Startup Timelines was always made to be free and accessible, it didn't even
ask you to create an account until last month (been running the site for a
year now). I don't want anyone to be upset so I've quickly made an account you
can use to browse if you've gotten this rogue error:

username: hn_user

password: startuptimelines1

(all accounts are full btw)

I'm sorry and hope this doesn't ruin your take on the site forever. There's a
tour that walks you through the site when you register, so, here are
screenshots of the pages:

Tour page 1: [http://i.imgur.com/5DCwdbg.png](http://i.imgur.com/5DCwdbg.png)

Tour page 2: [http://i.imgur.com/o7ghamJ.png](http://i.imgur.com/o7ghamJ.png)

Tour page 3: [http://i.imgur.com/iHN775V.png](http://i.imgur.com/iHN775V.png)

let me know if there is anything else I can do guys bakz[at]bakzdesign.com ...
sorry and thank you again

------
genop
Internet Archive has an HTTP header called "X-Archive-Wayback-Perf:"

I can guess what it means but maybe someone here has some insight?

It certainly looks like their Tengine (nginx) servers are configured to expect
pipelined requests. It has no problem with greater than 100 requests at a
time. See HTTP header above.

Downloading each snapshot one at a time, i.e., many connections, one after the
other, perhaps each triggering a TIME_WAIT and consuming resources, may not be
the most sensible or considerate approach.
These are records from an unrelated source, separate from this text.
-- outer fold-append equals outer map
theorem foldl_append_map {α β : Type} (g : α → β) :
    ∀ (l : List α) (acc : List β), l.foldl (fun acc x => acc ++ [g x]) acc = acc ++ l.map g := by
  intro l
  induction l with
  | nil => intro acc; simp
  | cons x xs ih => intro acc; simp [ih]

-- ===== VERDICT (by name: the statement is the Claim_ definition above) =====
theorem tokens_from_tags_spec : Claim_equal_tokens_from_tags := by
  intro sentences tags_list begin_tags _ _
  unfold Spec_tokens_from_tags tokens_from_tags tokens_from_tags_alt
  by_cases h : tags_list = []
  · simp [h]
  · simp only [h, if_neg h]
    rw [foldl_append_map]
    simp only [List.nil_append]
    apply List.map_congr_left
    intro p _
    exact tokensA_eq_tokensB begin_tags p.1 p.2
lemma idxOf_drop_eq {l : List Char} (hN : l.Nodup) {c : Char} {r : Nat} (h : c ∈ l.drop r) :
    List.idxOf c (l.drop r) + r = List.idxOf c l := by
  have hr : r ≤ l.length := by
    by_contra hgt
    push_neg at hgt
    rw [List.drop_eq_nil_of_le hgt.le] at h
    simp at h
  have hnotin : c ∉ l.take r := by
    intro hin
    have hN2 := hN
    rw [← List.take_append_drop r l] at hN2
    exact ((List.nodup_append.mp hN2).2.2 c hin c h) rfl
  conv_rhs => rw [← List.take_append_drop r l]
  rw [List.idxOf_append, if_neg hnotin, List.length_take, Nat.min_eq_left hr]

lemma mem_take_iff' {l : List Char} {c : Char} {r : Nat} :
    c ∈ l.take r ↔ c ∈ l ∧ List.idxOf c l < r := by
  constructor
  · intro h
    refine ⟨List.mem_of_mem_take h, ?_⟩
    rw [← idxOf_take_eq h]
    calc List.idxOf c (l.take r) < (l.take r).length := List.idxOf_lt_length_iff.mpr h
      _ ≤ r := by simp
  · rintro ⟨hm, hlt⟩
    have hil : List.idxOf c l < l.length := List.idxOf_lt_length_iff.mpr hm
    have : (l.take r)[List.idxOf c l]'(by simp; omega) = c := by
      rw [List.getElem_take, List.getElem_idxOf hil]
    exact this ▸ List.getElem_mem _

lemma mem_drop_iff' {l : List Char} (hN : l.Nodup) {c : Char} {r : Nat} :
    c ∈ l.drop r ↔ c ∈ l ∧ r ≤ List.idxOf c l := by
  constructor
  · intro h
    have := idxOf_drop_eq hN h
    exact ⟨List.mem_of_mem_drop h, by omega⟩
  · rintro ⟨hm, hle⟩
    have hil : List.idxOf c l < l.length := List.idxOf_lt_length_iff.mpr hm
    have : (l.drop r)[List.idxOf c l - r]'(by simp; omega) = c := by
      rw [List.getElem_drop]
      have : r + (List.idxOf c l - r) = List.idxOf c l := by omega
      simp only [this]
      exact List.getElem_idxOf hil
    exact this ▸ List.getElem_mem _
If just requesting the history of a
single URL, maybe pipelined requests over a single connection is more
efficient? I'm biased and I could be wrong.

However their robots.txt says "Please crawl our files." I would guess that
crawlers use pipelining and minimize the number of open connections.

I have had my own "wayback downloader" for a number of years, written in shell
script, openssl and sed. It's fast.

IA is one of the best sites on the www. Have fun.

------
TazeTSchnitzel
How much load does this place on the Internet Archive? It'd be a shame if this
thing's access patterns caused them trouble.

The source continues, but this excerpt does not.